Catalytic dehydrogenation of paraffins and of ethylbenzene is a commercial reality in widespread use for numerous applications These include the production of light olefins, heavy olefins, and alkenyl aromatics. Oxydehydrogenation, on the other hand, is still in the developmental stage but if successful, holds great promise due to the potential energy savings of this process. For the production of heavy olefins, selective paraffin dehydrogenation over noble metal catalysts has proven to be the preferred and dominant route.

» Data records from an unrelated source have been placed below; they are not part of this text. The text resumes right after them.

-- pv_equiv track=rewrite | github.com/AndreaNathalia/ProyectoBigM | FlaskApp/resultados.py | maximizacion
-- ===== SOURCE A (Python) =====
-- def maximizacion(valores, punts):
--   valor = valores[0]
--   pO = punts[0]
--
--   for i in range(len(valores)):
--     if valores[i] > valor:
--       valor = valores[i]
--       pO = punts[i]
--
--   answer = str(valor) # -- Z
--   xy = pO             # -- Punto Optimo (x,y)
--   return answer, xy
-- ===== SOURCE B (Python) =====
-- def maximizacion(valores, punts):
--     valor = max(valores)
--     return str(valor), punts[valores.index(valor)]
-- ===== Notes on version B (the rewrite author's own statement) =====
-- stated objective: simpler
-- what changed: Replaces the manual single-pass argmax loop over indices with a two-pass decomposition: max(valores) computes the maximum, valores.index locates its first occurrence, and that index selects the point; both built-ins pick the earliest maximal element, matching A's tie-breaking.
import Mathlib
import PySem

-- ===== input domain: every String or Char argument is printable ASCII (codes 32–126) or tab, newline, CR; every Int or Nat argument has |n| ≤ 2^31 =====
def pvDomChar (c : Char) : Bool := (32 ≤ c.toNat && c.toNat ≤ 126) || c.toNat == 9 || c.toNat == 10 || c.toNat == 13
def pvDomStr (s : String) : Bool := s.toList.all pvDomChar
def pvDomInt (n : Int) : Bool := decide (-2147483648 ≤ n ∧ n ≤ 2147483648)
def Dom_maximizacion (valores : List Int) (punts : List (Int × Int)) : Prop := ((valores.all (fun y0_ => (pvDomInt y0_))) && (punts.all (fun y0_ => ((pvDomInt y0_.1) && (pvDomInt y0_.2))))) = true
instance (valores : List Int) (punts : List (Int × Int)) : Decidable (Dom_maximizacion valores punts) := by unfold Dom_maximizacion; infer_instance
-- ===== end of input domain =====

-- B replaces A's single-pass argmax index loop by a two-pass decomposition (max, then first index of it); objective: simpler.


-- ===== PORT A =====
def maximizacion (valores : List Int) (punts : List (Int × Int)) : String × (Int × Int) :=
  let valor : Int := PySem.List.pyGetD valores 0 0            -- valores[0]; IndexError on empty excluded by Pre_
  let pO : Int × Int := PySem.List.pyGetD punts 0 (0, 0)      -- punts[0]; IndexError on empty excluded by Pre_
  let s :=
    (PySem.List.pyRange 0 (valores.length : Int) 1).foldl
      (fun (s : Int × (Int × Int)) i =>
        if PySem.List.pyGetD valores i 0 > s.1 then
          (PySem.List.pyGetD valores i 0, PySem.List.pyGetD punts i (0, 0))  -- punts[i]; out of range excluded by Pre_
        else s)
      (valor, pO)
  (PySem.Int.toStr s.1, s.2)

-- ===== PORT B =====
def maximizacion_alt (valores : List Int) (punts : List (Int × Int)) : String × (Int × Int) :=
  let valor : Int := (PySem.List.max? valores (fun y => y)).getD 0   -- max(valores); empty excluded by Pre_
  let idx : Nat := (PySem.List.index? valores valor).getD 0          -- valores.index(valor)
  (PySem.Int.toStr valor, PySem.List.pyGetD punts (idx : Int) (0, 0)) -- punts[idx]; in range under Pre_

-- ===== PRECONDITION & SPEC =====
-- Pre_ is exactly where the Python A returns: both lists nonempty and the first occurrence of the
-- maximum of valores lies within punts (A indexes punts at 0 and at running-max positions, the
-- largest of which is that first occurrence; anywhere else A raises IndexError).
def Pre_maximizacion (valores : List Int) (punts : List (Int × Int)) : Prop :=
  valores ≠ [] ∧ punts ≠ [] ∧
  (PySem.List.index? valores ((PySem.List.max? valores (fun y => y)).getD 0)).getD 0 < punts.length
instance (valores : List Int) (punts : List (Int × Int)) : Decidable (Pre_maximizacion valores punts) := by
  unfold Pre_maximizacion; infer_instance

def pvWitness_maximizacion : List Int × (List (Int × Int)) := ([3, 7, 7, 2], [(1, 2), (4, 5), (0, 0), (9, 9)])

def Spec_maximizacion (valores : List Int) (punts : List (Int × Int)) (out : String × (Int × Int)) : Prop := out = maximizacion_alt valores punts
instance (valores : List Int) (punts : List (Int × Int)) (out : String × (Int × Int)) : Decidable (Spec_maximizacion valores punts out) := by unfold Spec_maximizacion; infer_instance

-- ===== CLAIM (what is proved, stated in full; the proofs are below) =====
def Claim_equal_maximizacion : Prop := ∀ (valores : List Int) (punts : List (Int × Int)), Dom_maximizacion valores punts → Pre_maximizacion valores punts → Spec_maximizacion valores punts (maximizacion valores punts)

-- ===== LEMMAS AND PROOFS =====

-- Invariant of A's loop: after the first k iterations (1 ≤ k ≤ n) the state is the maximum of the
-- first k values together with the point at its first occurrence index j (which is < k).
lemma maximizacion_loop (v : Int) (t : List Int) (punts : List (Int × Int)) :
    ∀ (k : Nat), 1 ≤ k → k ≤ (v :: t).length →
    ∃ j : Nat,
      PySem.List.index? (v :: t) (((v :: t).take k).foldl max v) = some j ∧ j < k ∧
      (PySem.List.pyRange 0 (k : Int) 1).foldl
        (fun (s : Int × (Int × Int)) i =>
          if PySem.List.pyGetD (v :: t) i 0 > s.1 then
            (PySem.List.pyGetD (v :: t) i 0, PySem.List.pyGetD punts i (0, 0))
          else s)
        (v, PySem.List.pyGetD punts 0 (0, 0))
      = (((v :: t).take k).foldl max v, PySem.List.pyGetD punts ((j : Nat) : Int) (0, 0)) := by
  intro k
  induction k with
  | zero => omega
  | succ k ih =>
    intro _ hlen
    by_cases hk0 : k = 0
    · subst hk0
      refine ⟨0, ?_, Nat.one_pos, ?_⟩
      · simpa [max_self] using PySem.List.index?_cons_self v t
      · have hr : PySem.List.pyRange 0 (((0 : Nat) + 1 : Nat) : Int) 1 = [0] := by decide
        rw [hr]
        simp [List.foldl, max_self]
    · have hk1 : 1 ≤ k := by omega
      obtain ⟨j, hidx, hjk, hfold⟩ := ih hk1 (by omega)
      have hklen : k < (v :: t).length := by omega
      have hcast : ((k + 1 : Nat) : Int) = ((k : Nat) : Int) + 1 := by push_cast; ring
      rw [hcast, PySem.List.pyRange_one_succ_right (by positivity), List.foldl_append, hfold]
      have hget : PySem.List.pyGetD (v :: t) ((k : Nat) : Int) 0 = (v :: t)[k] := by
        rw [PySem.List.pyGetD_natCast, List.getD_eq_getElem _ _ hklen]
      have htake : (v :: t).take (k + 1) = (v :: t).take k ++ [(v :: t)[k]] := by
        rw [List.take_add_one, List.getElem?_eq_getElem hklen]; rfl
      have hM : ((v :: t).take (k + 1)).foldl max v
          = max (((v :: t).take k).foldl max v) ((v :: t)[k]) := by
        rw [htake, List.foldl_append]; rfl
      by_cases hcmp : ((v :: t).take k).foldl max v < (v :: t)[k]
      · refine ⟨k, ?_, by omega, ?_⟩
        · have hMk : ((v :: t).take (k + 1)).foldl max v = (v :: t)[k] := by
            rw [hM, max_eq_right (le_of_lt hcmp)]
          rw [hMk, PySem.List.index?_eq_some_iff]
          refine ⟨(v :: t).take k, (v :: t).drop (k + 1), ?_, ?_, ?_⟩
          · conv_lhs => rw [← List.take_append_drop k (v :: t)]
            rw [List.drop_eq_getElem_cons hklen]
          · rw [List.length_take]; omega
          · intro hmem
            have hle := (PySem.List.le_foldl_max ((v :: t).take k) v).2 _ hmem
            exact absurd hcmp (not_lt.mpr hle)
        · simp only [List.foldl, hget, hcmp, if_pos]
          rw [hM, max_eq_right (le_of_lt hcmp)]
      · refine ⟨j, ?_, by omega, ?_⟩
        · rw [hM, max_eq_left (not_lt.mp hcmp)]; exact hidx
        · simp only [List.foldl, hget, gt_iff_lt, hcmp, if_false]
          rw [hM, max_eq_left (not_lt.mp hcmp)]

-- ===== VERDICT (by name: the statement is the Claim_ definition above) =====
theorem maximizacion_spec : Claim_equal_maximizacion := by
  intro valores punts _ hpre
  obtain ⟨hne, hpne, hlt⟩ := hpre
  obtain ⟨v, t, rfl⟩ := List.exists_cons_of_ne_nil hne
  unfold Spec_maximizacion maximizacion maximizacion_alt
  obtain ⟨j, hidx, hjk, hfold⟩ :=
    maximizacion_loop v t punts (v :: t).length (by simp) le_rfl
  have hMn : (((v :: t).take (v :: t).length).foldl max v) = t.foldl max v := by
    rw [List.take_length]; simp [List.foldl, max_self]
  rw [hMn] at hidx hfold
  simp only [PySem.List.pyGetD_zero_cons, hfold, PySem.List.max?_id_cons, Option.getD_some,
    hidx]
-- pv_equiv track=rewrite | github.com/VV-Para/Python-foundation | best movie/DoubanCrawler.py | Dict_Movie
-- ===== SOURCE A (Python) =====
-- def Dict_Movie(list):
--
-- 	#二维字典movie_dict存储每种类型电影中每个地区的数量
-- 	movie_dict = {}
--
-- 	#item的第3项表示电影的地区，第4项表示电影的类型
-- 	#统计每个类型中每个地区的数量
-- 	for item in list:
-- 		if item[3] in movie_dict:
-- 			if item[2] in movie_dict[item[3]]:
-- 				movie_dict[item[3]].update({item[2]:(movie_dict[item[3]][item[2]]+1)})
--
-- 			else:
-- 				movie_dict[item[3]].update({item[2]:1})
-- 		else:
-- 			movie_dict.update({item[3]:{item[2]:1}})
--
-- 	return movie_dict
-- ===== SOURCE B (Python) =====
-- def Dict_Movie(list):
--     # group regions by type first, then count per group (two-pass decomposition)
--     groups = {}
--     for item in list:
--         groups.setdefault(item[3], []).append(item[2])
--     movie_dict = {}
--     for movie_type, regions in groups.items():
--         counts = {}
--         for region in regions:
--             counts[region] = counts.get(region, 0) + 1
--         movie_dict[movie_type] = counts
--     return movie_dict
-- ===== Notes on version B (the rewrite author's own statement) =====
-- stated objective: alternative
-- what changed: B replaces A's single-pass nested dict-branch accumulation by a two-pass decomposition: first group regions by movie type into lists, then count each group's regions into the inner dicts.
import Mathlib
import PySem

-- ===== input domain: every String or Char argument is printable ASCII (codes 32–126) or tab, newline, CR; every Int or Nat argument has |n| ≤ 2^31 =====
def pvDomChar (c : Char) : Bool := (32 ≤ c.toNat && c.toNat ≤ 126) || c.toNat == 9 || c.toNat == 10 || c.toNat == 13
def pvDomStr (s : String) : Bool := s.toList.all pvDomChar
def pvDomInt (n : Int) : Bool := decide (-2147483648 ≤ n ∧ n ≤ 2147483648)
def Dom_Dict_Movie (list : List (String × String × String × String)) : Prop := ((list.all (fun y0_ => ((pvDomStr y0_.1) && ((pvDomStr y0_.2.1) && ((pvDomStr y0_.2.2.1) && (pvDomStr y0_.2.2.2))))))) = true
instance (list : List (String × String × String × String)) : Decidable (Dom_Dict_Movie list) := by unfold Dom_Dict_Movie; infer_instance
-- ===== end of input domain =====

-- B groups regions by movie type in one pass and then counts each group, instead of A's
-- nested dict-branch accumulation; objective: alternative decomposition (same cost).


-- ===== PORT A =====
def Dict_Movie (list : List (String × String × String × String)) : List (String × List (String × Int)) :=
  let movie_dict : PySem.Dict String (PySem.Dict String Int) :=
    list.foldl (fun d item =>
      if d.contains item.2.2.2 then
        let inner := d.getD item.2.2.2 PySem.Dict.empty
        if inner.contains item.2.2.1 then
          d.insert item.2.2.2 (inner.insert item.2.2.1 (inner.getD item.2.2.1 0 + 1))
        else
          d.insert item.2.2.2 (inner.insert item.2.2.1 1)
      else
        d.insert item.2.2.2 (PySem.Dict.ofList [(item.2.2.1, (1 : Int))]))
      PySem.Dict.empty
  movie_dict.items.map (fun p => (p.1, p.2.items))

-- ===== PORT B =====
def Dict_Movie_alt (list : List (String × String × String × String)) : List (String × List (String × Int)) :=
  let groups : PySem.Dict String (List String) :=
    list.foldl (fun d item => d.modify item.2.2.2 [] (· ++ [item.2.2.1])) PySem.Dict.empty
  let movie_dict : PySem.Dict String (PySem.Dict String Int) :=
    groups.items.foldl (fun md p =>
      let counts := p.2.foldl (fun c r => c.insert r (c.getD r 0 + 1)) PySem.Dict.empty
      md.insert p.1 counts) PySem.Dict.empty
  movie_dict.items.map (fun p => (p.1, p.2.items))

-- ===== PRECONDITION & SPEC =====
def Spec_Dict_Movie (list : List (String × String × String × String)) (out : List (String × List (String × Int))) : Prop := out = Dict_Movie_alt list
instance (list : List (String × String × String × String)) (out : List (String × List (String × Int))) : Decidable (Spec_Dict_Movie list out) := by unfold Spec_Dict_Movie; infer_instance

-- ===== CLAIM (what is proved, stated in full; the proofs are below) =====
def Claim_equal_Dict_Movie : Prop := ∀ (list : List (String × String × String × String)), Dom_Dict_Movie list → Spec_Dict_Movie list (Dict_Movie list)

-- ===== LEMMAS AND PROOFS =====


def pvPr (x : String × String × String × String) : String × String := (x.2.2.2, x.2.2.1)

def pvRegs (t : String) (l : List (String × String × String × String)) : List String :=
  ((l.map pvPr).filter (fun p => p.1 == t)).map (·.2)

def pvCanon (l : List (String × String × String × String)) :
    List (String × PySem.Dict String Int) :=
  (PySem.Set.ofList (l.map (·.2.2.2))).map (fun t => (t, PySem.Dict.counter (pvRegs t l)))

def pvStepA (d : PySem.Dict String (PySem.Dict String Int))
    (item : String × String × String × String) : PySem.Dict String (PySem.Dict String Int) :=
  if d.contains item.2.2.2 then
    let inner := d.getD item.2.2.2 PySem.Dict.empty
    if inner.contains item.2.2.1 then
      d.insert item.2.2.2 (inner.insert item.2.2.1 (inner.getD item.2.2.1 0 + 1))
    else
      d.insert item.2.2.2 (inner.insert item.2.2.1 1)
  else
    d.insert item.2.2.2 (PySem.Dict.ofList [(item.2.2.1, (1 : Int))])

theorem pvRegs_append (t : String) (l : List (String × String × String × String)) (x) :
    pvRegs t (l ++ [x]) = pvRegs t l ++ (if x.2.2.2 == t then [x.2.2.1] else []) := by
  simp only [pvRegs, List.map_append, List.filter_append, pvPr, List.map_cons, List.map_nil]
  by_cases h : x.2.2.2 = t <;> simp [h]

theorem pvRegs_of_not_mem (t : String) (l : List (String × String × String × String))
    (h : t ∉ l.map (·.2.2.2)) : pvRegs t l = [] := by
  simp only [pvRegs, List.map_eq_nil_iff, List.filter_eq_nil_iff]
  intro p hp
  simp only [List.mem_map, pvPr] at hp
  obtain ⟨y, hy, rfl⟩ := hp
  simp only [beq_iff_eq]
  exact fun he => h (List.mem_map.mpr ⟨y, hy, he⟩)

theorem pv_counter_singleton (R : String) :
    PySem.Dict.counter [R] = PySem.Dict.ofList [(R, (1 : Int))] := rfl

theorem pv_modify_eq_insert (d : PySem.Dict String Int) (k : String) (d0 : Int) (f : Int → Int) :
    d.modify k d0 f = d.insert k (f (d.getD k d0)) := PySem.Dict.ext_iff.mpr rfl

theorem pvStepA_canon (l : List (String × String × String × String)) (x) :
    pvStepA (PySem.Dict.mk (pvCanon l)) x = PySem.Dict.mk (pvCanon (l ++ [x])) := by
  have hkeys : (PySem.Dict.mk (pvCanon l)).keys
      = PySem.Set.ofList (l.map (·.2.2.2)) := by
    rw [PySem.Dict.keys_mk, pvCanon, List.map_map]
    exact (List.map_congr_left (fun a _ => rfl)).trans (List.map_id _)
  have hnd : (PySem.Dict.mk (pvCanon l)).keys.Nodup := by
    rw [hkeys]; exact PySem.Set.nodup_ofList _
  have hcont : (PySem.Dict.mk (pvCanon l)).contains x.2.2.2
      = decide (x.2.2.2 ∈ l.map (·.2.2.2)) := by
    rw [PySem.Dict.contains_eq_decide_mem_keys, hkeys]
    simp [PySem.Set.mem_ofList]
  have hcanon_app : pvCanon (l ++ [x])
      = (PySem.Set.add (PySem.Set.ofList (l.map (·.2.2.2))) x.2.2.2).map
          (fun t => (t, PySem.Dict.counter (pvRegs t (l ++ [x])))) := by
    simp [pvCanon, List.map_append, PySem.Set.ofList_append_singleton]
  by_cases hmem : x.2.2.2 ∈ l.map (·.2.2.2)
  · -- type seen before
    have hc : (PySem.Dict.mk (pvCanon l)).contains x.2.2.2 = true := by
      rw [hcont]; simp [hmem]
    have hmemS : x.2.2.2 ∈ PySem.Set.ofList (l.map (·.2.2.2)) :=
      (PySem.Set.mem_ofList _ _).mpr hmem
    have hgetD : (PySem.Dict.mk (pvCanon l)).getD x.2.2.2 PySem.Dict.empty
        = PySem.Dict.counter (pvRegs x.2.2.2 l) := by
      have hmemIt : (x.2.2.2, PySem.Dict.counter (pvRegs x.2.2.2 l)) ∈ pvCanon l :=
        List.mem_map.mpr ⟨x.2.2.2, hmemS, rfl⟩
      exact PySem.Dict.getD_of_mem_items (PySem.Dict.mk (pvCanon l)) hmemIt hnd PySem.Dict.empty
    have hnew : PySem.Dict.counter (pvRegs x.2.2.2 (l ++ [x]))
        = (PySem.Dict.counter (pvRegs x.2.2.2 l)).insert x.2.2.1
            (((pvRegs x.2.2.2 l).count x.2.2.1 : Int) + 1) := by
      rw [pvRegs_append]
      simp only [beq_self_eq_true, if_pos]
      rw [PySem.Dict.counter_append_singleton, pv_modify_eq_insert,
        PySem.Dict.getD_counter]
    have key : pvStepA (PySem.Dict.mk (pvCanon l)) x
        = (PySem.Dict.mk (pvCanon l)).insert x.2.2.2
            (PySem.Dict.counter (pvRegs x.2.2.2 (l ++ [x]))) := by
      unfold pvStepA
      rw [hc, if_pos rfl]
      simp only [hgetD, hnew]
      by_cases hr : x.2.2.1 ∈ pvRegs x.2.2.2 l
      · rw [if_pos, PySem.Dict.getD_counter]
        · rw [PySem.Dict.contains_counter]; simp [hr]
      · rw [if_neg]
        · rw [List.count_eq_zero.mpr hr]; norm_num
        · rw [PySem.Dict.contains_counter]; simp [hr]
    rw [key]
    apply PySem.Dict.ext
    rw [PySem.Dict.items_insert_of_contains _ _ hc]
    show (pvCanon l).map _ = pvCanon (l ++ [x])
    rw [hcanon_app, PySem.Set.add_of_mem hmemS]
    simp only [pvCanon, List.map_map]
    apply List.map_congr_left
    intro t _
    simp only [Function.comp_apply]
    by_cases ht : t = x.2.2.2
    · subst ht; simp
    · have h1 : (t == x.2.2.2) = false := by simp [ht]
      simp only [h1, Bool.false_eq_true, if_false]
      rw [pvRegs_append]
      have h2 : (x.2.2.2 == t) = false := beq_eq_false_iff_ne.mpr (Ne.symm ht)
      simp [h2]
  · -- fresh type
    have hc : (PySem.Dict.mk (pvCanon l)).contains x.2.2.2 = false := by
      rw [hcont]; simp [hmem]
    have hnotS : x.2.2.2 ∉ PySem.Set.ofList (l.map (·.2.2.2)) := by
      rw [PySem.Set.mem_ofList]; exact hmem
    unfold pvStepA
    rw [hc, if_neg Bool.false_ne_true]
    apply PySem.Dict.ext
    rw [PySem.Dict.items_insert_of_not_contains _ _ hc]
    show pvCanon l ++ _ = pvCanon (l ++ [x])
    rw [hcanon_app, PySem.Set.add_of_not_mem hnotS, List.map_append]
    congr 1
    · simp only [pvCanon]
      apply List.map_congr_left
      intro t htS
      rw [pvRegs_append]
      have : (x.2.2.2 == t) = false := by
        simp only [beq_eq_false_iff_ne, ne_eq]
        intro he; exact hnotS (he ▸ htS)
      simp [this]
    · simp only [List.map_cons, List.map_nil]
      rw [pvRegs_append]
      simp only [beq_self_eq_true, if_pos]
      rw [pvRegs_of_not_mem _ _ hmem]
      simp [pv_counter_singleton]

theorem pvA_canon (l : List (String × String × String × String)) :
    (l.foldl pvStepA PySem.Dict.empty) = PySem.Dict.mk (pvCanon l) := by
  induction l using List.reverseRecOn with
  | nil => rfl
  | append_singleton l x ih =>
    rw [List.foldl_append, List.foldl_cons, List.foldl_nil, ih, pvStepA_canon]

theorem pvGroups_eq (l : List (String × String × String × String)) :
    l.foldl (fun d item => d.modify item.2.2.2 [] (· ++ [item.2.2.1]))
        (PySem.Dict.empty : PySem.Dict String (List String))
      = (l.map pvPr).foldl (fun d p => d.modify p.1 [] (· ++ [p.2])) PySem.Dict.empty := by
  rw [List.foldl_map]; rfl

theorem pvB_canon (l : List (String × String × String × String)) :
    ((l.foldl (fun d item => d.modify item.2.2.2 [] (· ++ [item.2.2.1]))
        (PySem.Dict.empty : PySem.Dict String (List String))).items.foldl
      (fun md p =>
        md.insert p.1 (p.2.foldl (fun c r => c.insert r (c.getD r 0 + 1)) PySem.Dict.empty))
      PySem.Dict.empty) = PySem.Dict.mk (pvCanon l) := by
  have hg := pvGroups_eq l
  set groups := l.foldl (fun d item => d.modify item.2.2.2 [] (· ++ [item.2.2.1]))
        (PySem.Dict.empty : PySem.Dict String (List String)) with hgdef
  have hkeys : groups.keys = PySem.Set.ofList (l.map (·.2.2.2)) := by
    rw [hgdef, PySem.Dict.keys_foldl_modify_key l (fun item => item.2.2.2) [] (fun _ item rs => rs ++ [item.2.2.1])]
    simp [PySem.Dict.keys, PySem.Dict.empty, PySem.Set.update_nil_left]
  have hnd : groups.keys.Nodup := by
    rw [hkeys]; exact PySem.Set.nodup_ofList _
  have hgetD : ∀ t, groups.getD t [] = pvRegs t l := by
    intro t
    rw [hg, PySem.Dict.getD_foldl_modify_append (l.map pvPr) PySem.Dict.empty t]
    simp [pvRegs, PySem.Dict.getD_empty]
  have hitems : groups.items
      = (PySem.Set.ofList (l.map (·.2.2.2))).map (fun t => (t, pvRegs t l)) := by
    rw [PySem.Dict.items_eq_map_keys groups hnd [], hkeys]
    exact List.map_congr_left (fun t _ => by rw [hgetD t])
  apply PySem.Dict.ext
  have hf := PySem.Dict.items_foldl_insert_fresh (l := groups.items) (k := fun p => p.1)
        (v := fun p : String × List String =>
          List.foldl (fun (c : PySem.Dict String Int) r => c.insert r (c.getD r 0 + 1)) PySem.Dict.empty p.2)
        (d := (PySem.Dict.empty : PySem.Dict String (PySem.Dict String Int)))
        (fun _ _ => PySem.Dict.contains_empty _)
        (by rw [show groups.items.map (fun p => p.1) = groups.keys from rfl]; exact hnd)
  rw [hf]
  rw [hitems]
  simp only [List.map_map, pvCanon]
  rw [show (PySem.Dict.empty : PySem.Dict String (PySem.Dict String Int)).items = [] from rfl,
    List.nil_append]
  exact List.map_congr_left (fun t _ => by
    simp only [Function.comp]
    rw [PySem.Dict.foldl_insert_getD_add_one_eq_counter])

theorem pvA_canon' (l : List (String × String × String × String)) :
    (l.foldl (fun d item =>
      if d.contains item.2.2.2 then
        let inner := d.getD item.2.2.2 PySem.Dict.empty
        if inner.contains item.2.2.1 then
          d.insert item.2.2.2 (inner.insert item.2.2.1 (inner.getD item.2.2.1 0 + 1))
        else
          d.insert item.2.2.2 (inner.insert item.2.2.1 1)
      else
        d.insert item.2.2.2 (PySem.Dict.ofList [(item.2.2.1, (1 : Int))]))
      PySem.Dict.empty) = PySem.Dict.mk (pvCanon l) := pvA_canon l

-- ===== VERDICT (by name: the statement is the Claim_ definition above) =====
theorem Dict_Movie_spec : Claim_equal_Dict_Movie := by
  intro l _
  unfold Spec_Dict_Movie Dict_Movie Dict_Movie_alt
  simp only [pvA_canon', pvB_canon]
theorem fp_get? (l : List Int) : ∀ (s : Int) (d : PySem.Dict Int Int) (v : Int),
    ((PySem.List.enumerate l s).foldl fpStep d).get? v =
      if d.contains v then d.get? v
      else (PySem.List.index? l v).map (fun k => s + (k : Int)) := by
  induction l with
  | nil =>
    intro s d v
    simp only [PySem.List.enumerate_nil, List.foldl_nil]
    by_cases h : d.contains v = true
    · rw [if_pos h]
    · rw [if_neg h]
      have h0 : PySem.List.index? ([] : List Int) v = none :=
        (PySem.List.index?_eq_none_iff _ _).mpr (by simp)
      rw [h0]
      simpa using (PySem.Dict.get?_eq_none_iff_contains d v).mpr (by simpa using h)
  | cons x xs ih =>
    intro s d v
    rw [PySem.List.enumerate_cons, List.foldl_cons, ih]
    by_cases hxv : x = v
    · subst hxv
      by_cases h : d.contains x = true
      · rw [if_pos (show (fpStep d (s, x)).contains x = true by simp [fpStep, h]),
            if_pos h]
        simp [fpStep, h]
      · have h1 : (fpStep d (s, x)).contains x = true := by
          simp [fpStep, h, PySem.Dict.contains_insert_self]
        rw [if_pos h1, if_neg h]
        have h2 : (fpStep d (s, x)).get? x = some s := by
          simp only [fpStep, h, Bool.false_eq_true, if_false]
          exact PySem.Dict.get?_insert_self d x s
        rw [h2, PySem.List.index?_cons_self]
        simp
    · have hcont : (fpStep d (s, x)).contains v = d.contains v := by
        by_cases h : d.contains x = true
        · simp [fpStep, h]
        · simp only [fpStep, h, Bool.false_eq_true, if_false]
          rw [PySem.Dict.contains_insert]
          have hbe : (v == x) = false := by
            simp only [beq_eq_false_iff_ne, ne_eq]
            exact fun e => hxv e.symm
          rw [hbe, Bool.false_or]
      rw [hcont]
      by_cases h : d.contains v = true
      · rw [if_pos h, if_pos h]
        by_cases hx : d.contains x = true
        · simp [fpStep, hx]
        · simp only [fpStep, hx, Bool.false_eq_true, if_false]
          exact PySem.Dict.get?_insert_of_ne d s (fun e => hxv e.symm)
      · rw [if_neg h, if_neg h, PySem.List.index?_cons_of_ne xs hxv]
        cases hidx : PySem.List.index? xs v with
        | none => simp
        | some k =>
          simp [Nat.cast_add, Nat.cast_one, add_comm, add_assoc, add_left_comm]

When only one or two light olefins are desired, in particular propylene or isobutylene or perhaps a mixture of propylene and isobutylene, catalytic dehydrogenation over noble metal catalysts has acquired a significant and growing market share. Though there are no direct routes for the conversion of coal or methane to olefins, these raw materials can be converted to ethylene and propylene via methanol as shown by MTP and MTO processes already in commercial use. These are the primary raw materials for a vast number of petrochemicals and polymer industry products, like PVC, polyethylene, polypropylene, acetic acid, acrylonitrile, formaldehyde, ammonia and many more. The vast resources of coal in areas of high demand, namely the USA, China, and India, could provide long-term raw material security.

Finally, the choice of reactor plays an important role in securing the success of a catalytic process. Pressure drop, heat transfer, and the ability to move or to regenerate the catalyst all must be taken into account in the process development and design stages.